No verification, no loan.
It's common for lenders to request two years of federal income tax returns to support a loan approval, for example; and, to request W-2s, pay stubs, pension award letters, when appropriate.
Since you know you'll need these documents as part of your loan approval, consider gathering them in advance of making your application -- maybe even scan them to a file.
This can save you time, which will make it easier to close your loan more quickly.
You'll also likely be asked to supply the two most recent statements covering your bank, retirement, and investment accounts; and, documentation which shows the source of your downpayment.
If you're receiving a downpayment gift of cash, for example, you'll be asked to document that gift precisely.

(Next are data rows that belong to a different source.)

-- pv_equiv track=rewrite | github.com/MauriceGit/AdventOfCode | 2024/22.py | find_best_diff
-- ===== SOURCE A (Python) =====
-- def find_best_diff(all_diffs):
--     # lets assemble a set of ALL unique diffs to iterate over!
--     diffs = set()
--     for d in all_diffs:
--         diffs |= set(d.keys())
--
--     best_sum = 0
--     for d in diffs:
--         best_sum = max(sum(diff[d] for diff in all_diffs if d in diff), best_sum)
--     return best_sum
-- ===== SOURCE B (Python) =====
-- def find_best_diff(all_diffs):
--     # One pass: accumulate per-key totals, then take the running max (floored at 0).
--     totals = {}
--     for d in all_diffs:
--         for key, value in d.items():
--             totals[key] = totals.get(key, 0) + value
--     best = 0
--     for s in totals.values():
--         if s > best:
--             best = s
--     return best
-- ===== Notes on version B (the rewrite author's own statement) =====
-- stated objective: faster
-- what changed: A collects the set of all keys and then, for each unique key, rescans every dict to sum its value; B makes a single pass over all dict entries accumulating per-key totals in one dictionary and then takes the running max of the totals (floored at A's initial 0).
import Mathlib
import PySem

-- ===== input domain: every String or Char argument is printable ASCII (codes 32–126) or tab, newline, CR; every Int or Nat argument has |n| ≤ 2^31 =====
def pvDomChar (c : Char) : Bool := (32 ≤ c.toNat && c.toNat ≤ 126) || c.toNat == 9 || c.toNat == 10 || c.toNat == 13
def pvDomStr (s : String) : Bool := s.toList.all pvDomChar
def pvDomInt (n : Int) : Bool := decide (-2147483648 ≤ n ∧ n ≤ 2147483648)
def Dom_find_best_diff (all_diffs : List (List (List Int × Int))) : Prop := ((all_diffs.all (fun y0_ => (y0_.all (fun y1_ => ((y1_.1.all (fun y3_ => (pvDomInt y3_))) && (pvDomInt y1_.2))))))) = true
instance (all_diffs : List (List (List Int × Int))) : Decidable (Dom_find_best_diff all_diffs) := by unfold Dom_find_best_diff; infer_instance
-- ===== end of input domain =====

-- B replaces A's per-unique-key rescans of all dicts by one accumulating pass over the entries
-- (objective: faster). The final value is a max, so A's set-iteration order cannot affect it.

-- ===== PORT A =====
-- 'diff[d]' is evaluated only for dicts with 'd in diff', so get? ... getD 0 is exact there.
def find_best_diff (all_diffs : List (List (List Int × Int))) : Int :=
  let diffs : PySem.Set (List Int) :=
    all_diffs.foldl
      (fun s d => PySem.Set.union s (PySem.Set.ofList (PySem.Dict.mk d).keys)) PySem.Set.empty
  diffs.foldl
    (fun best_sum d =>
      max (((all_diffs.filter (fun diff => (PySem.Dict.mk diff).contains d)).map
              (fun diff => (PySem.Dict.mk diff).getD d 0)).sum)
        best_sum) 0

-- ===== PORT B =====
def find_best_diff_alt (all_diffs : List (List (List Int × Int))) : Int :=
  let totals : PySem.Dict (List Int) Int :=
    all_diffs.foldl
      (fun t d => d.foldl (fun t kv => t.insert kv.1 (t.getD kv.1 0 + kv.2)) t)
      PySem.Dict.empty
  totals.values.foldl (fun best s => if s > best then s else best) 0

-- ===== PRECONDITION & SPEC =====
-- Pre_ only requires each association list to have distinct keys, i.e. to actually represent a
-- Python dict (a dict[tuple,int] argument can never carry a duplicate key).
def Pre_find_best_diff (all_diffs : List (List (List Int × Int))) : Prop :=
  ∀ d ∈ all_diffs, (d.map Prod.fst).Nodup
instance (all_diffs : List (List (List Int × Int))) : Decidable (Pre_find_best_diff all_diffs) := by
  unfold Pre_find_best_diff; infer_instance

def pvWitness_find_best_diff : (List (List (List Int × Int))) :=
  [[([1], 2)], [([1], 3), ([2], -1)]]

def Spec_find_best_diff (all_diffs : List (List (List Int × Int))) (out : Int) : Prop := out = find_best_diff_alt all_diffs
instance (all_diffs : List (List (List Int × Int))) (out : Int) : Decidable (Spec_find_best_diff all_diffs out) := by unfold Spec_find_best_diff; infer_instance

-- ===== CLAIM (what is proved, stated in full; the proofs are below) =====
def Claim_equal_find_best_diff : Prop := ∀ (all_diffs : List (List (List Int × Int))), Dom_find_best_diff all_diffs → Pre_find_best_diff all_diffs → Spec_find_best_diff all_diffs (find_best_diff all_diffs)

-- ===== LEMMAS AND PROOFS =====

-- the total of key k over all dicts (0 where absent); both programs compute a max of these
def pvS (all : List (List (List Int × Int))) (k : List Int) : Int :=
  (all.map (fun d => (PySem.Dict.mk d).getD k 0)).sum

theorem pv_sum_filter (all : List (List (List Int × Int))) (k : List Int) :
    ((all.filter (fun diff => (PySem.Dict.mk diff).contains k)).map
        (fun diff => (PySem.Dict.mk diff).getD k 0)).sum = pvS all k := by
  induction all with
  | nil => rfl
  | cons d rest ih =>
    simp only [pvS, List.map_cons, List.sum_cons]
    rw [List.filter_cons]
    by_cases h : (PySem.Dict.mk d).contains k = true
    · rw [if_pos h, List.map_cons, List.sum_cons, ih, pvS]
    · simp only [Bool.not_eq_true] at h
      rw [h, if_neg (by simp), ih, pvS, PySem.Dict.getD_of_not_contains _ _ h]
      omega

theorem pv_memA (all : List (List (List Int × Int))) (s : PySem.Set (List Int)) (k : List Int) :
    k ∈ all.foldl
        (fun s d => PySem.Set.union s (PySem.Set.ofList (PySem.Dict.mk d).keys)) s ↔
      k ∈ s ∨ ∃ d ∈ all, k ∈ d.map Prod.fst := by
  induction all generalizing s with
  | nil => simp
  | cons d rest ih =>
    rw [List.foldl_cons, ih]
    simp only [PySem.Set.union, PySem.Set.mem_update, PySem.Set.mem_ofList,
      PySem.Dict.keys_mk, List.mem_cons]
    constructor
    · rintro ((h | h) | ⟨d', hd', hk⟩)
      · exact Or.inl h
      · exact Or.inr ⟨d, Or.inl rfl, h⟩
      · exact Or.inr ⟨d', Or.inr hd', hk⟩
    · rintro (h | ⟨d', hd' | hd', hk⟩)
      · exact Or.inl (Or.inl h)
      · subst hd'; exact Or.inl (Or.inr hk)
      · exact Or.inr ⟨d', hd', hk⟩

theorem pv_nodupA (all : List (List (List Int × Int))) (s : PySem.Set (List Int))
    (hs : s.Nodup) :
    (all.foldl
        (fun s d => PySem.Set.union s (PySem.Set.ofList (PySem.Dict.mk d).keys)) s).Nodup := by
  induction all generalizing s with
  | nil => exact hs
  | cons d rest ih => exact ih _ (PySem.Set.nodup_update _ _ hs)

theorem pv_memB (all : List (List (List Int × Int))) (t : PySem.Dict (List Int) Int)
    (k : List Int) :
    k ∈ (all.foldl
        (fun t d => d.foldl (fun t kv => t.insert kv.1 (t.getD kv.1 0 + kv.2)) t) t).keys ↔
      k ∈ t.keys ∨ ∃ d ∈ all, k ∈ d.map Prod.fst := by
  induction all generalizing t with
  | nil => simp
  | cons d rest ih =>
    rw [List.foldl_cons, ih]
    simp only [PySem.Dict.keys_foldl_insert_key d Prod.fst (fun t kv => t.getD kv.1 0 + kv.2) t,
      PySem.Set.mem_update, List.mem_cons]
    constructor
    · rintro ((h | h) | ⟨d', hd', hk⟩)
      · exact Or.inl h
      · exact Or.inr ⟨d, Or.inl rfl, h⟩
      · exact Or.inr ⟨d', Or.inr hd', hk⟩
    · rintro (h | ⟨d', hd' | hd', hk⟩)
      · exact Or.inl (Or.inl h)
      · subst hd'; exact Or.inl (Or.inr hk)
      · exact Or.inr ⟨d', hd', hk⟩

theorem pv_nodupB (all : List (List (List Int × Int))) (t : PySem.Dict (List Int) Int)
    (ht : t.keys.Nodup) :
    (all.foldl
        (fun t d => d.foldl (fun t kv => t.insert kv.1 (t.getD kv.1 0 + kv.2)) t) t).keys.Nodup := by
  induction all generalizing t with
  | nil => exact ht
  | cons d rest ih =>
    exact ih _ (PySem.Dict.nodup_keys_foldl_insert_key d Prod.fst _ t ht)

theorem pv_getD_inner (d : List (List Int × Int)) (t : PySem.Dict (List Int) Int)
    (k : List Int) (hnd : (d.map Prod.fst).Nodup) :
    (d.foldl (fun t kv => t.insert kv.1 (t.getD kv.1 0 + kv.2)) t).getD k 0 =
      t.getD k 0 + (PySem.Dict.mk d).getD k 0 := by
  induction d generalizing t with
  | nil =>
    simp [PySem.Dict.getD_eq_get?_getD, PySem.Dict.get?]
  | cons p rest ih =>
    obtain ⟨a, v⟩ := p
    simp only [List.map_cons, List.nodup_cons] at hnd
    rw [List.foldl_cons, ih _ hnd.2, PySem.Dict.getD_insert,
      PySem.Dict.getD_eq_get?_getD (PySem.Dict.mk ((a, v) :: rest)), PySem.Dict.get?_mk_cons]
    by_cases hk : k = a
    · subst hk
      have hnc : (PySem.Dict.mk rest).contains k = false := by
        simp only [PySem.Dict.contains_mk, List.any_eq_false]
        intro p hp hb
        exact hnd.1 (beq_iff_eq.mp hb ▸ List.mem_map_of_mem hp)
      rw [if_pos rfl, PySem.Dict.getD_of_not_contains _ _ hnc, if_pos (beq_self_eq_true k)]
      simp
    · have hba : (a == k) = false := beq_eq_false_iff_ne.mpr (Ne.symm hk)
      rw [if_neg hk, hba, if_neg (by simp), ← PySem.Dict.getD_eq_get?_getD]

theorem pv_getD_totals (all : List (List (List Int × Int))) (t : PySem.Dict (List Int) Int)
    (k : List Int) (hpre : ∀ d ∈ all, (d.map Prod.fst).Nodup) :
    (all.foldl
        (fun t d => d.foldl (fun t kv => t.insert kv.1 (t.getD kv.1 0 + kv.2)) t) t).getD k 0 =
      t.getD k 0 + pvS all k := by
  induction all generalizing t with
  | nil => simp [pvS]
  | cons d rest ih =>
    simp only [List.foldl_cons,
      ih _ (fun d' hd' => hpre d' (List.mem_cons_of_mem _ hd')),
      pv_getD_inner d t k (hpre d (List.mem_cons_self)), pvS, List.map_cons, List.sum_cons]
    omega

theorem pv_max_foldl_eq (K : List (List Int)) (g : List Int → Int) (b : Int) :
    (K.map g).foldl (fun best s => if s > best then s else best) b =
      K.foldl (fun best k => max (g k) best) b := by
  rw [List.foldl_map]
  induction K generalizing b with
  | nil => rfl
  | cons k rest ih =>
    simp only [List.foldl_cons, ih]
    congr 1
    split_ifs <;> omega

-- ===== VERDICT (by name: the statement is the Claim_ definition above) =====
theorem find_best_diff_spec : Claim_equal_find_best_diff := by
  intro all _ hpre
  unfold Spec_find_best_diff find_best_diff find_best_diff_alt
  set F := fun (t : PySem.Dict (List Int) Int) (d : List (List Int × Int)) =>
    d.foldl (fun t kv => t.insert kv.1 (t.getD kv.1 0 + kv.2)) t with hF
  set totals := all.foldl F PySem.Dict.empty with htot
  set KA := all.foldl
    (fun s d => PySem.Set.union s (PySem.Set.ofList (PySem.Dict.mk d).keys))
    PySem.Set.empty with hKA
  -- A's running max, with the inner generator-sum rewritten to the per-key total
  have hA : KA.foldl
      (fun best_sum d =>
        max (((all.filter (fun diff => (PySem.Dict.mk diff).contains d)).map
                (fun diff => (PySem.Dict.mk diff).getD d 0)).sum) best_sum) 0 =
      KA.foldl (fun best k => max (pvS all k) best) 0 := by
    have : (fun (best_sum : Int) (d : List Int) =>
        max (((all.filter (fun diff => (PySem.Dict.mk diff).contains d)).map
                (fun diff => (PySem.Dict.mk diff).getD d 0)).sum) best_sum) =
        fun best k => max (pvS all k) best := by
      funext b k; rw [pv_sum_filter]
    rw [this]
  -- B's running max over the totals' values is the same fold over the totals' keys
  have hnodup : totals.keys.Nodup := pv_nodupB all _ (by simp)
  have hB : totals.values.foldl (fun best s => if s > best then s else best) 0 =
      totals.keys.foldl (fun best k => max (pvS all k) best) 0 := by
    rw [PySem.Dict.values_eq_map_keys totals hnodup 0, pv_max_foldl_eq]
    apply PySem.List.foldl_congr_mem
    intro acc k _
    rw [htot, hF, pv_getD_totals all _ k hpre, PySem.Dict.getD_empty]
    simp
  have hperm : KA.Perm totals.keys := by
    apply (List.perm_ext_iff_of_nodup (pv_nodupA all PySem.Set.empty List.nodup_nil) hnodup).mpr
    intro k
    rw [pv_memA, htot, hF, pv_memB]
    simp [PySem.Set.empty, PySem.Dict.keys_empty]
  simp only [hA, hB]
  exact hperm.foldl_eq' (fun x _ y _ z => by rw [max_left_comm]) 0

Therefore, do it advance.
Nearly 1-in-4 consumers have an error on their credit report and, often, those errors can negatively affect your credit score.
There's never a good time to find a credit report mistake, but finding one while you mortgage loan's in underwriting can definitely be considered to be a bad time to find one.
Check your mortgage credit scores prior to applying for a mortgage loan, if you're able. Your goal is to identify inaccuracies and to remove them before your loan is submitted into underwriting.
Plus, there's a secondary benefit.
When you know your credit score, it can be easier to shop for and identify the best mortgage loan for your needs. For example, if your credit score is between 580 and 620, you can be reasonably certain that an FHA-backed mortgage is in your future.
Or, if your credit score is above 680 and you plan to make a downpayment of between 10-20%, you'll likely find the piggyback loan to be your best fit.
Mortgage lender don't like to approve loans twice, but out of prudence, they're required to.
The first approval is your initial underwrite. Your income, assets, and credit are verified; your employment is confirmed; and, your home appraisal is complete.
The second approval happens just before closing. It's a re-review of everything in your file -- your income, assets, credit, employment, home appraisal, and everything else.
It's this second approval that buyers and refinancing households sometimes forget, because if there's been any material change in your application information, your entire loan gets pulled for the queue and must be re-underwritten from scratch.
What's a "material change" to your application? Pretty much anything.
Should any of the above events occur, you will slow your loan approval and could possibly get your loan turned down.
Therefore, if you absolutely must do one of these things, have a conversation with your mortgage lender first. Your lender may have advice on how to move forward with as little disruption to the loan process as possible.Click to see today's rates (Jun 24th, 2016)
Another way to close your loan more quickly is to "be available".
Mortgage lenders almost never approve home loans during the first round of underwriting. This is because lenders are curious types and reviewing your paperwork leads to questions about your income or your job, for example, which triggers requests for additional supporting paperwork.
It's a fact of mortgage lending.
So, the best thing you can do when your loan is in-process is to remain available and accessible to your lender.
Mortgage underwriters can't do their jobs without you so -- wouldn't you know it -- borrowers who respond quickly to requests for additional paperwork find themselves getting priority treatment from the bank.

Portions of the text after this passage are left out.